You're stronger than you think, you can do this Flowers

legoagogogo · 13/06/2021 07:36

I need to step in regarding some of the medical, policing and forensic advice you are being given here. I'm also very sorry you have been given duff advice from a rape helpline and I'll address that as well.

  1. You have up to 5 days to take emergency contraception however the sooner the better. You can get this from a SARC, sexual health clinic or GP free. You can get if from a pharmacy but you need to pay and it can be expensive.
  2. You have up to 7 days for a forensic examination but again the sooner the better. This can be done by informing the police who will take you there and back or via the SARC direct as a self referral where you will need to drive or get a friend or family member to take you. Either option does not oblige you to support a prosecution. You can't get that examination from a GP or walk in centre or A&E and there's a good chance any of those settings will ring the police without your consent.
Keeping bed sheets is not something for you to worry about as his DNA is already all over them and any sperm on them is easily explained as it's his bed. The rape helpline lady was wrong in her advice about emergency contraception. However she was kind of right about his word against yours. If he is questioned and says it was consensual the forensic swabs are irrelevant. Your account could've enough to support a prosecution but that's up to the CPS not the police.However, reporting can help you in terms of safeguarding your child. It is documented what happened, why you left and your concerns about his suitability to be alone with your child. This will also give you access to legal aid due to the abuse. However, only you know what's right for you and how you can keep safe. You've left which is fantastic, staying left will be hard but the right thing to do ultimately. Your next task is ensuring your child remains safe from him and without the relevant professionals involved that will be harder. You need support for yourself too and the SARC can help with that regardless of an examination. They can refer to counselling and to an Independent Sexual Violence Advisor who can assist in many different ways.
Zzelda · 13/06/2021 09:23

However she was kind of right about his word against yours. If he is questioned and says it was consensual the forensic swabs are irrelevant.

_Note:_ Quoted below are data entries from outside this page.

-- pv_equiv track=rewrite | github.com/AnushkaMathur21/Library-Management-System | chart.py | count_branch
-- ===== SOURCE A (Python) =====
-- def count_branch(branch):
--     cse=ece=it=eee=me=ce=0
--     for b in branch:
--         if b=='CSE':
--             cse+=1
--         elif b=='ECE':
--             ece+=1
--         elif b=='IT':
--             it+=1
--         elif b=='EEE':
--             eee+=1
--         elif b=='ME':
--             me+=1
--         elif b=='CE':
--             ce+=1
--     branch_count=[cse,ece,it,eee,me,ce]
--     return(branch_count)
-- ===== SOURCE B (Python) =====
-- def count_branch(branch):
--     return [list(branch).count(k) for k in ('CSE', 'ECE', 'IT', 'EEE', 'ME', 'CE')]
-- ===== Notes on version B (the rewrite author's own statement) =====
-- stated objective: simpler
-- what changed: Replaced the single accumulation loop with six counters and a six-way if-elif chain by six staged counting passes: one list.count scan per fixed category, assembled by a comprehension over the category tuple.
import Mathlib
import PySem

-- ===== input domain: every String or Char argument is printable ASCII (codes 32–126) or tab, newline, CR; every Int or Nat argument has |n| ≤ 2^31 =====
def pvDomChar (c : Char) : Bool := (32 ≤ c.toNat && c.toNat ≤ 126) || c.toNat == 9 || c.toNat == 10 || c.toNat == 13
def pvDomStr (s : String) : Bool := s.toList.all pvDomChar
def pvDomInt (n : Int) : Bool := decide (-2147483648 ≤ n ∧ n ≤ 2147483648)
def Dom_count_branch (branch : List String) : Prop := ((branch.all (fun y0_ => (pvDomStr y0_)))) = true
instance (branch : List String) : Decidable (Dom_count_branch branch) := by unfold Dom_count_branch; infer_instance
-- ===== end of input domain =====

-- B replaces A's one-pass six-accumulator if-elif loop by six staged list.count passes, one per fixed category (simpler; same asymptotic cost).


-- ===== PORT A =====
-- Port of A: six accumulators updated per element by the if-elif chain, in source order.
def pvStepA (s : Int × Int × Int × Int × Int × Int) (b : String) : Int × Int × Int × Int × Int × Int :=
  let (cse, ece, it, eee, me, ce) := s
  if b == "CSE" then (cse + 1, ece, it, eee, me, ce)
  else if b == "ECE" then (cse, ece + 1, it, eee, me, ce)
  else if b == "IT" then (cse, ece, it + 1, eee, me, ce)
  else if b == "EEE" then (cse, ece, it, eee + 1, me, ce)
  else if b == "ME" then (cse, ece, it, eee, me + 1, ce)
  else if b == "CE" then (cse, ece, it, eee, me, ce + 1)
  else (cse, ece, it, eee, me, ce)

def count_branch (branch : List String) : List Int :=
  let st := branch.foldl pvStepA (0, 0, 0, 0, 0, 0)
  [st.1, st.2.1, st.2.2.1, st.2.2.2.1, st.2.2.2.2.1, st.2.2.2.2.2]

-- ===== PORT B =====
-- Port of B: one list.count scan per fixed category, mapped over the category list.
def count_branch_alt (branch : List String) : List Int :=
  ["CSE", "ECE", "IT", "EEE", "ME", "CE"].map (fun k => (PySem.List.count branch k : Int))

-- ===== PRECONDITION & SPEC =====
def Spec_count_branch (branch : List String) (out : List Int) : Prop := out = count_branch_alt branch
instance (branch : List String) (out : List Int) : Decidable (Spec_count_branch branch out) := by unfold Spec_count_branch; infer_instance

-- ===== CLAIM (what is proved, stated in full; the proofs are below) =====
def Claim_equal_count_branch : Prop := ∀ (branch : List String), Dom_count_branch branch → Spec_count_branch branch (count_branch branch)

-- ===== LEMMAS AND PROOFS =====

-- A's fold starting at arbitrary accumulators adds each category's count.
theorem count_branch_fold_eq (branch : List String) (a b c d e f : Int) :
    branch.foldl pvStepA (a, b, c, d, e, f)
    = (a + branch.count "CSE", b + branch.count "ECE", c + branch.count "IT",
       d + branch.count "EEE", e + branch.count "ME", f + branch.count "CE") := by
  induction branch generalizing a b c d e f with
  | nil => simp
  | cons hd tl ih =>
    rw [List.foldl_cons]
    have hstep : pvStepA (a, b, c, d, e, f) hd =
        (a + if hd = "CSE" then 1 else 0, b + if hd = "ECE" then 1 else 0,
         c + if hd = "IT" then 1 else 0, d + if hd = "EEE" then 1 else 0,
         e + if hd = "ME" then 1 else 0, f + if hd = "CE" then 1 else 0) := by
      simp only [pvStepA, beq_iff_eq]
      split_ifs with h1 h2 h3 h4 h5 h6 <;> simp_all
    rw [hstep, ih]
    simp only [List.count_cons, Prod.mk.injEq, beq_iff_eq]
    refine ⟨?_, ?_, ?_, ?_, ?_, ?_⟩ <;> split_ifs <;> simp_all <;> omega

-- ===== VERDICT (by name: the statement is the Claim_ definition above) =====
theorem count_branch_spec : Claim_equal_count_branch := by
  intro branch _
  unfold Spec_count_branch count_branch count_branch_alt
  simp only [PySem.List.count_eq, List.map]
  have h := count_branch_fold_eq branch 0 0 0 0 0 0
  simp only [h]
  norm_num
-- pv_equiv track=rewrite | github.com/drodda/advent_of_code | aoc_2015/challenge_03.py | follow_path
-- ===== SOURCE A (Python) =====
-- DIR_MAP = {
--     "^": (0, 1),
--     "v": (0, -1),
--     ">": (1, 0),
--     "<": (-1, 0),
-- }
--
-- def follow_path(path, start=(0, 0), include_start=True):
--     x, y = start
--     if include_start:
--         yield x, y
--     for step in path:
--         dx, dy = DIR_MAP[step]
--         x += dx
--         y += dy
--         yield x, y
-- ===== SOURCE B (Python) =====
-- DIR_MAP = {
--     "^": (0, 1),
--     "v": (0, -1),
--     ">": (1, 0),
--     "<": (-1, 0),
-- }
--
--
-- def _prefix_sums(init, deltas):
--     """Running totals of deltas starting from init (init included)."""
--     out = [init]
--     for d in deltas:
--         out.append(out[-1] + d)
--     return out
--
--
-- def follow_path(path, start=(0, 0), include_start=True):
--     x0, y0 = start
--     steps = [DIR_MAP[c] for c in path]
--     xs = _prefix_sums(x0, [dx for dx, _ in steps])
--     ys = _prefix_sums(y0, [dy for _, dy in steps])
--     pts = list(zip(xs, ys))
--     if not include_start:
--         pts = pts[1:]
--     yield from pts
-- ===== Notes on version B (the rewrite author's own statement) =====
-- stated objective: alternative
-- what changed: Instead of A's single mutable (x,y) loop, B splits the problem per axis: it maps the path to two independent delta lists, materialises each axis' prefix-sum list separately, zips them into positions, and slices off the start when include_start is false.
import Mathlib
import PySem

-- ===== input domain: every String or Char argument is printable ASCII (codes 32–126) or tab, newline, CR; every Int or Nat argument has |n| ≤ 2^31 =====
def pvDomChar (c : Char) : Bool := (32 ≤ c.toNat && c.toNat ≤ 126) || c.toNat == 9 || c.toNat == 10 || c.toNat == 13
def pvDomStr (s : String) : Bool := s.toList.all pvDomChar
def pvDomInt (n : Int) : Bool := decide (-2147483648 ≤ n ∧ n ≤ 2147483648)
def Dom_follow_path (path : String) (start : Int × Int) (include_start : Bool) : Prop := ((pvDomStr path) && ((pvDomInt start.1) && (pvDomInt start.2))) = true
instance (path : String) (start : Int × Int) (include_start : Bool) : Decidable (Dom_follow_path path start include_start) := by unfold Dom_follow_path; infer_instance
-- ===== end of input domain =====

-- B replaces A's single mutable (x,y) loop by staged per-axis passes: two independent
-- prefix-sum lists (one per coordinate) zipped into positions (objective: alternative).

-- ===== PORT A =====
-- DIR_MAP as a Python dict (association list, insertion order)
def DIR_MAP : PySem.Dict Char (Int × Int) :=
  PySem.Dict.ofList [('^', ((0:Int), (1:Int))), ('v', (0, -1)), ('>', (1, 0)), ('<', (-1, 0))]

-- the 'for step in path' loop: yields (x+dx, y+dy) after each step; on a char
-- not in DIR_MAP Python raises KeyError (excluded by Pre_), the port stops there
def follow_path_go : List Char → Int → Int → List (Int × Int)
  | [], _, _ => []
  | c :: cs, x, y =>
      match PySem.Dict.get? DIR_MAP c with
      | none => []  -- KeyError in Python; outside Pre_
      | some (dx, dy) => (x + dx, y + dy) :: follow_path_go cs (x + dx) (y + dy)

def follow_path (path : String) (start : Int × Int) (include_start : Bool) : List (Int × Int) :=
  (if include_start then [(start.1, start.2)] else []) ++ follow_path_go path.toList start.1 start.2

-- ===== PORT B =====
-- the loop of _prefix_sums: each appended element is last + d (out[-1] tracked as 'last')
def pvPrefixGo : Int → List Int → List Int
  | _, [] => []
  | last, d :: ds => (last + d) :: pvPrefixGo (last + d) ds

-- _prefix_sums(init, deltas): out = [init]; for d in deltas: out.append(out[-1] + d)
def pvPrefixSums (init : Int) (deltas : List Int) : List Int :=
  init :: pvPrefixGo init deltas

def follow_path_alt (path : String) (start : Int × Int) (include_start : Bool) : List (Int × Int) :=
  -- steps = [DIR_MAP[c] for c in path]  (default never used inside Pre_)
  let steps := path.toList.map (fun c => (PySem.Dict.get? DIR_MAP c).getD (0, 0))
  let xs := pvPrefixSums start.1 (steps.map Prod.fst)
  let ys := pvPrefixSums start.2 (steps.map Prod.snd)
  let pts := xs.zip ys
  if include_start then pts else pts.drop 1

-- ===== PRECONDITION & SPEC =====
-- Pre_ excludes exactly the paths containing a character outside DIR_MAP, on which
-- Python A (and B) raise KeyError.
def Pre_follow_path (path : String) (start : Int × Int) (include_start : Bool) : Prop :=
  path.toList.all (fun c => (PySem.Dict.get? DIR_MAP c).isSome) = true
instance (path : String) (start : Int × Int) (include_start : Bool) : Decidable (Pre_follow_path path start include_start) := by unfold Pre_follow_path; infer_instance
def pvWitness_follow_path : String × (Int × Int) × Bool := ("^>v<", (0, 0), true)

def Spec_follow_path (path : String) (start : Int × Int) (include_start : Bool) (out : List (Int × Int)) : Prop := out = follow_path_alt path start include_start
instance (path : String) (start : Int × Int) (include_start : Bool) (out : List (Int × Int)) : Decidable (Spec_follow_path path start include_start out) := by unfold Spec_follow_path; infer_instance

-- ===== CLAIM (what is proved, stated in full; the proofs are below) =====
def Claim_equal_follow_path : Prop := ∀ (path : String) (start : Int × Int) (include_start : Bool), Dom_follow_path path start include_start → Pre_follow_path path start include_start → Spec_follow_path path start include_start (follow_path path start include_start)

-- ===== LEMMAS AND PROOFS =====
theorem zip_prefixGo_eq_go (cs : List Char) (x y : Int)
    (h : ∀ c ∈ cs, (PySem.Dict.get? DIR_MAP c).isSome = true) :
    List.zip
      (pvPrefixGo x ((cs.map (fun c => (PySem.Dict.get? DIR_MAP c).getD (0, 0))).map Prod.fst))
      (pvPrefixGo y ((cs.map (fun c => (PySem.Dict.get? DIR_MAP c).getD (0, 0))).map Prod.snd))
      = follow_path_go cs x y := by
  induction cs generalizing x y with
  | nil => rfl
  | cons c cs ih =>
      have hc : (PySem.Dict.get? DIR_MAP c).isSome = true := h c (List.mem_cons_self ..)
      obtain ⟨⟨dx, dy⟩, hd⟩ := Option.isSome_iff_exists.mp hc
      simp only [List.map, pvPrefixGo, follow_path_go, hd, Option.getD_some, List.zip_cons_cons]
      rw [ih _ _ (fun c hc => h c (List.mem_cons_of_mem _ hc))]

-- ===== VERDICT (by name: the statement is the Claim_ definition above) =====
theorem follow_path_spec : Claim_equal_follow_path := by
  intro path start inc _ hpre
  unfold Spec_follow_path follow_path follow_path_alt
  simp only [pvPrefixSums, List.zip_cons_cons,
    zip_prefixGo_eq_go path.toList start.1 start.2 (List.all_eq_true.mp hpre)]
  cases inc <;> simp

If there are signs of injury on examination, would that help? OP did say she was in pain. That would of course point to going for an examination ASAP.

legoagogogo · 13/06/2021 09:43

@Zzelda

However she was kind of right about his word against yours. If he is questioned and says it was consensual the forensic swabs are irrelevant.

If there are signs of injury on examination, would that help? OP did say she was in pain. That would of course point to going for an examination ASAP.

As I mentioned earlier signs of genital injury can only be interpreted cautiously. Many women can be sore, have small abrasions or minor tears after consensual sex. However, it is a piece of the jigsaw but it would not stand alone as 'evidence' of rape
TheGrandHighWitch · 13/06/2021 11:14

OP lets say for the moment that you're right and that he 'can't help himself', surely the best thing to do is to report him so that he can get the help he clearly needs in order to not be a threat to anybody else.

However, I think you recognise that he can help himself. He's managed to not rape you in his (and your) sleep before. He has presumably never woken to find himself raping his sleeping mother when he lived at home. He manages to get through the days not physically or sexually assaulting strangers/people he works with/friends, regardless of how tired or angry or "extra on heat" he is. And if he can behave like a civilised human being with them, why are you and your DC not worthy of the same respect?

TLDR: If he can't help himself then he is a threat to others. If he can help himself, then he is choosing to be a threat to you/DC.

It's one or the other.

legoagogogo · 13/06/2021 11:38

@TheGrandHighWitch

OP lets say for the moment that you're right and that he 'can't help himself', surely the best thing to do is to report him so that he can get the help he clearly needs in order to not be a threat to anybody else.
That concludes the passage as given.